Esta atmosfera semeou confusão política. Em outubro de 2022, após as incursões que se seguiram à visita de Pelosi, o Ministério da Defesa de Taiwan anunciou que qualquer aeronave do PLA que violasse o espaço aéreo e marítimo territorial de Taiwan – 12 milhas náuticas da costa da ilha – seria vista como um “primeiro ataque”, provavelmente o que significa que eles seriam abatidos.

Desde então, nenhuma incursão de aeronaves do ELP foi revelada publicamente, mas a China testou a política de Taiwan ao enviar pelo menos 27 balões para o espaço aéreo territorial da ilha desde o início deste ano, forçando Taipé a escolher entre não tomar nenhuma atitude, o que dá permissão tácita a Beijing para continuar violando o espaço aéreo da ilha, ou abater os balões, o que poderia provocar a China.

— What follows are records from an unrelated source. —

-- pv_equiv track=rewrite | github.com/islammesabah/CoderAPI | Testing/evaluate_single_code.py | comment_install_command
-- ===== SOURCE A (Python) =====
-- def comment_install_command(data):
--     for inst in data:
--         lines = inst['ground-truth'].split('\n')
--         new_lines = []
--         for line in lines:
--             if "pip install" in line:
--                 line = "# "+line
--             new_lines.append(line)
--         inst['ground-truth'] = '\n'.join(new_lines)
--         lines = inst['prediction'].split('\n')
--         new_lines = []
--         for line in lines:
--             if "pip install" in line:
--                 line = "# "+line
--             new_lines.append(line)
--         inst['prediction'] = '\n'.join(new_lines)
--     return data
-- ===== SOURCE B (Python) =====
-- def _comment_fix(text):
--     # single forward scan using str.partition, emitting pieces into one buffer
--     parts = []
--     while True:
--         line, sep, text = text.partition('\n')
--         if 'pip install' in line:
--             parts.append('# ')
--         parts.append(line)
--         if not sep:
--             return ''.join(parts)
--         parts.append(sep)
--
-- def comment_install_command(data):
--     for inst in data:
--         for key in ('ground-truth', 'prediction'):
--             inst[key] = _comment_fix(inst[key])
--     return data
-- ===== Notes on version B (the rewrite author's own statement) =====
-- stated objective: simpler
-- what changed: A's two duplicated split('\n')/per-line-loop/join('\n') blocks become one inner loop over the two keys calling a shared helper that scans the string once with str.partition, emitting '# ' prefixes and pieces into a single buffer without ever materialising the list of lines.
import Mathlib
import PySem

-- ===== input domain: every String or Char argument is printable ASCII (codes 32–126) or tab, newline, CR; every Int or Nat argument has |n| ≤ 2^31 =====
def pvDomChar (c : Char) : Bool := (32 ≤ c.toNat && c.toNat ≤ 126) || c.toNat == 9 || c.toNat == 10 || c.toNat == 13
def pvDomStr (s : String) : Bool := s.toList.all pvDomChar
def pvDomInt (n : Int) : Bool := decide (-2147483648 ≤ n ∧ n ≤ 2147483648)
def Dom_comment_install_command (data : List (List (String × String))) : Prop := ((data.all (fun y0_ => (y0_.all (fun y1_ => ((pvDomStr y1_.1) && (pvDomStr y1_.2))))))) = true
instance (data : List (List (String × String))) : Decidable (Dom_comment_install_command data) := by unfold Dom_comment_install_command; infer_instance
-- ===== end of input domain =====

-- B replaces A's duplicated split('\n')/loop/join blocks by an inner loop over the two keys
-- calling one shared helper that scans the string once with str.partition (objective: simpler).
-- A and B both mutate the dicts in place in Python; the equivalence proved here is about the
-- returned value (which is the same mutated list in both).


-- ===== PORT A =====
-- A's per-field block: split on '\n', loop appending ('# ' + line) when "pip install" is in
-- the line, join with '\n'.  (Done on List Char; '+' on str is List.append there.)
def fixLinesA (cs : List Char) : List Char :=
  let lines := PySem.Chars.splitOn cs ['\n']
  let new_lines := lines.foldl
    (fun acc line =>
      acc ++ [if PySem.Chars.isIn "pip install".toList line then "# ".toList ++ line else line])
    []
  PySem.Chars.join ['\n'] new_lines

def comment_install_command (data : List (List (String × String))) : List (List (String × String)) :=
  data.map (fun inst =>
    let d : PySem.Dict String String := PySem.Dict.mk inst
    match d.get? "ground-truth" with
    | none => inst        -- Python raises KeyError here; excluded by Pre_
    | some gt =>
      let d := d.insert "ground-truth" (String.ofList (fixLinesA gt.toList))
      match d.get? "prediction" with
      | none => inst      -- Python raises KeyError here; excluded by Pre_
      | some pr => (d.insert "prediction" (String.ofList (fixLinesA pr.toList))).items)

-- ===== PORT B =====
-- B's _comment_fix: each round of the while loop partitions at the next '\n'
-- (line, sep, text = text.partition('\n')), emits the optional '# ' prefix, the line and —
-- when sep is nonempty — the separator, then continues on the rest.
def fixScanB (cs : List Char) : List Char :=
  let line := cs.takeWhile (· != '\n')
  let pre := if PySem.Chars.isIn "pip install".toList line then "# ".toList else []
  match _h : cs.dropWhile (· != '\n') with
  | [] => pre ++ line
  | _ :: rest =>
    pre ++ line ++ '\n' :: fixScanB rest
termination_by cs.length
decreasing_by
  have : (cs.dropWhile (· != '\n')).length ≤ cs.length := List.length_dropWhile_le _ _
  rw [_h] at this; simp at this; omega

-- B's outer body: for each inst, fold the update inst[key] = _comment_fix(inst[key]) over
-- the two keys ('ground-truth', 'prediction').
def comment_install_command_alt (data : List (List (String × String))) : List (List (String × String)) :=
  data.map (fun inst =>
    (["ground-truth", "prediction"].foldl
      (fun (d : PySem.Dict String String) key =>
        match d.get? key with
        | none => d      -- Python raises KeyError here; excluded by Pre_
        | some v => d.insert key (String.ofList (fixScanB v.toList)))
      (PySem.Dict.mk inst)).items)

-- ===== PRECONDITION & SPEC =====
-- Pre_ excludes exactly the inputs where some dict lacks the 'ground-truth' or 'prediction'
-- key: there the Python A (and B) raises KeyError.
def Pre_comment_install_command (data : List (List (String × String))) : Prop :=
  ∀ inst ∈ data, (inst.any (·.1 == "ground-truth")) = true ∧ (inst.any (·.1 == "prediction")) = true
instance (data : List (List (String × String))) : Decidable (Pre_comment_install_command data) := by
  unfold Pre_comment_install_command; infer_instance

def pvWitness_comment_install_command : (List (List (String × String))) :=
  [[("ground-truth", "pip install x\nprint(1)"), ("prediction", "a\n\nb")]]

def Spec_comment_install_command (data : List (List (String × String))) (out : List (List (String × String))) : Prop := out = comment_install_command_alt data
instance (data : List (List (String × String))) (out : List (List (String × String))) : Decidable (Spec_comment_install_command data out) := by unfold Spec_comment_install_command; infer_instance

-- ===== CLAIM (what is proved, stated in full; the proofs are below) =====
def Claim_equal_comment_install_command : Prop := ∀ (data : List (List (String × String))), Dom_comment_install_command data → Pre_comment_install_command data → Spec_comment_install_command data (comment_install_command data)

-- ===== LEMMAS AND PROOFS =====

-- Reference shape of splitting at '\n' (proof helper only).
def nlSplit : List Char → List (List Char)
  | [] => [[]]
  | c :: rest =>
    if c = '\n' then [] :: nlSplit rest
    else (c :: (nlSplit rest).headI) :: (nlSplit rest).tail

theorem nlSplit_ne_nil (cs : List Char) : nlSplit cs ≠ [] := by
  cases cs with
  | nil => simp [nlSplit]
  | cons c rest => by_cases hc : c = '\n' <;> simp [nlSplit, hc]

theorem nlSplit_of_dropWhile_nil (cs : List Char) (h : cs.dropWhile (· != '\n') = []) :
    nlSplit cs = [cs.takeWhile (· != '\n')] := by
  induction cs with
  | nil => simp [nlSplit]
  | cons c rest ih =>
    by_cases hc : c = '\n'
    · subst hc; simp at h
    · simp only [List.dropWhile_cons, List.takeWhile_cons] at h ⊢
      have hb : (c != '\n') = true := by simp [hc]
      rw [hb] at h
      simp only [hb, if_true]
      rw [nlSplit, if_neg hc, ih h]
      simp

theorem nlSplit_of_dropWhile_cons (cs : List Char) (d : Char) (r : List Char)
    (h : cs.dropWhile (· != '\n') = d :: r) :
    nlSplit cs = cs.takeWhile (· != '\n') :: nlSplit r := by
  induction cs with
  | nil => simp at h
  | cons c rest ih =>
    by_cases hc : c = '\n'
    · subst hc
      simp only [List.dropWhile_cons, List.takeWhile_cons] at h ⊢
      simp only [bne_self_eq_false, Bool.false_eq_true, if_false] at h ⊢
      cases h
      rw [nlSplit]; simp
    · have hb : (c != '\n') = true := by simp [hc]
      simp only [List.dropWhile_cons, List.takeWhile_cons, hb, if_true] at h ⊢
      rw [nlSplit, if_neg hc, ih h]
      simp

theorem splitOn_go_nl (fuel : Nat) (l cur : List Char) (accs : List (List Char))
    (hf : l.length < fuel) :
    PySem.Chars.splitOn.go ['\n'] fuel l cur accs =
      accs.reverse ++ ((cur.reverse ++ (nlSplit l).headI) :: (nlSplit l).tail) := by
  induction fuel generalizing l cur accs with
  | zero => omega
  | succ f ih =>
    cases l with
    | nil =>
      rw [PySem.Chars.splitOn.go.eq_def]
      simp [nlSplit]
    | cons c rest =>
      rw [PySem.Chars.splitOn.go.eq_def]
      by_cases hc : c = '\n'
      · subst hc
        have hp : (['\n'].isPrefixOf ('\n' :: rest)) = true := by simp [List.isPrefixOf]
        simp only [hp, if_true, List.length_cons, List.length_nil, List.drop_succ_cons,
          List.drop_zero]
        rw [ih rest [] _ (by simp at hf; omega)]
        rcases hn : nlSplit rest with _ | ⟨x, t⟩
        · exact absurd hn (nlSplit_ne_nil rest)
        · simp [nlSplit, hn]
      · have hp : (['\n'].isPrefixOf (c :: rest)) = false := by
          simp [List.isPrefixOf]; exact fun h => absurd h.symm hc
        simp only [hp, Bool.false_eq_true, if_false]
        rw [ih rest (c :: cur) _ (by simp at hf; omega)]
        rw [nlSplit, if_neg hc]
        simp

theorem splitOn_eq_nlSplit (cs : List Char) :
    PySem.Chars.splitOn cs ['\n'] = nlSplit cs := by
  rw [PySem.Chars.splitOn, splitOn_go_nl (cs.length + 1) cs [] [] (by omega)]
  rcases hn : nlSplit cs with _ | ⟨x, t⟩
  · exact absurd hn (nlSplit_ne_nil cs)
  · simp

theorem fixB_eq_join (cs : List Char) :
    fixScanB cs = PySem.Chars.join ['\n'] ((nlSplit cs).map
      (fun line => if PySem.Chars.isIn "pip install".toList line then "# ".toList ++ line else line)) := by
  induction hn : cs.length using Nat.strong_induction_on generalizing cs with
  | _ n ih =>
    rw [fixScanB]
    split
    · next h =>
      rw [nlSplit_of_dropWhile_nil cs h]
      simp only [List.map_cons, List.map_nil, PySem.Chars.join_singleton]
      split <;> simp
    · next d rest h =>
      have hlen : rest.length < n := by
        have h1 : (cs.dropWhile (· != '\n')).length ≤ cs.length := List.length_dropWhile_le _ _
        rw [h] at h1; simp at h1; omega
      rw [nlSplit_of_dropWhile_cons cs d rest h, ih rest.length (by omega) rest rfl]
      rcases hr : nlSplit rest with _ | ⟨x, t⟩
      · exact absurd hr (nlSplit_ne_nil rest)
      · simp only [List.map_cons, PySem.Chars.join_cons_cons]
        split <;> simp

theorem foldl_push_eq_map {A B : Type} (f : A → B) (xs : List A) (acc : List B) :
    xs.foldl (fun acc x => acc ++ [f x]) acc = acc ++ xs.map f := by
  induction xs generalizing acc with
  | nil => simp
  | cons x xs ih => simp [ih]

theorem fixA_eq_fixB (cs : List Char) : fixLinesA cs = fixScanB cs := by
  rw [fixLinesA, fixB_eq_join, splitOn_eq_nlSplit, foldl_push_eq_map]
  simp

-- A key present in the association list is found by the dict built from it.
theorem mk_get?_isSome (l : List (String × String)) (k : String)
    (h : (l.any (·.1 == k)) = true) : ∃ v, (PySem.Dict.mk l).get? k = some v := by
  induction l with
  | nil => simp at h
  | cons p rest ih =>
    rw [PySem.Dict.get?_mk_cons]
    by_cases hk : p.1 == k
    · exact ⟨p.2, by simp [hk]⟩
    · simp only [hk, Bool.false_eq_true, if_false]
      simp only [List.any_cons, hk, Bool.false_or] at h
      exact ih h

-- ===== VERDICT (by name: the statement is the Claim_ definition above) =====
theorem comment_install_command_spec : Claim_equal_comment_install_command := by
  intro data _ hpre
  unfold Spec_comment_install_command comment_install_command comment_install_command_alt
  apply List.map_congr_left
  intro inst hmem
  obtain ⟨hg, hp⟩ := hpre inst hmem
  obtain ⟨gt, hgt⟩ := mk_get?_isSome inst "ground-truth" hg
  obtain ⟨pr0, hpr0⟩ := mk_get?_isSome inst "prediction" hp
  have hpr : ((PySem.Dict.mk inst).insert "ground-truth"
      (String.ofList (fixScanB gt.toList))).get? "prediction" = some pr0 := by
    rw [PySem.Dict.get?_insert_of_ne _ _ (by decide)]; exact hpr0
  simp only [List.foldl, fixA_eq_fixB, hgt, hpr]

Até agora, não se sabe que Taiwan tenha tomado qualquer medida contra os balões que entraram no seu espaço aéreo.

A abordagem de Taipé ao compartilhamento de informações sobre as atividades chinesas com o público não tem sido totalmente transparente, marcada por mudanças inexplicáveis ​​na quantidade de informação que divulga. É compreensível ter cuidado para evitar o alarme público. Mas a falta de transparência também impede o governo de comunicar a verdadeira situação ao povo de Taiwan, o que poderia levar a apelos por uma política diferente.

Os eleitores em Taiwan deixaram claro o seu desejo no mês passado, quando escolheram Lai Ching-te, que está comprometido com a soberania da ilha, como seu próximo presidente. A sua vitória representa uma oportunidade para o seu governo adotar uma abordagem mais transparente à agressão militar de Beijing, semelhante à das Filipinas, o que demonstrou que chamar a atenção para as ações chinesas no Mar da China Meridional pode ajudar a construir apoio interno, regional e internacional para os esforços. para combater essa agressão.

Em Washington há apoio bipartidário a Taiwan, e o presidente Biden afirmou repetidamente que os Estados Unidos viriam em defesa da ilha. A Lei de Relações com Taiwan, que rege a política americana em relação à ilha há quatro décadas, afirma explicitamente que quaisquer medidas para determinar o futuro de Taiwan por meios que não sejam pacíficos seriam de “grave preocupação”. Mas os EUA não apresentaram qualquer resposta específica à recente atividade militar da China.

Os Estados Unidos devem deixar claro à China que as suas atividades militares podem desencadear uma guerra e já não são aceitáveis. Washington deve também coordenar com Taipé formas mais eficazes de dissuadir as provocações chinesas, tais como através de uma maior partilha de informações, exercícios de patrulha aérea e garantindo que a ilha esteja totalmente equipada e preparada para defender a sua soberania.

A atenção estratégica norte-americana está sendo consumida pelas guerras na Ucrânia e no Oriente Médio. Mas, se os Estados Unidos desviarem os olhos da situação perigosa que Taiwan enfrenta, em breve poderá não haver mais linhas a serem cruzadas pela China.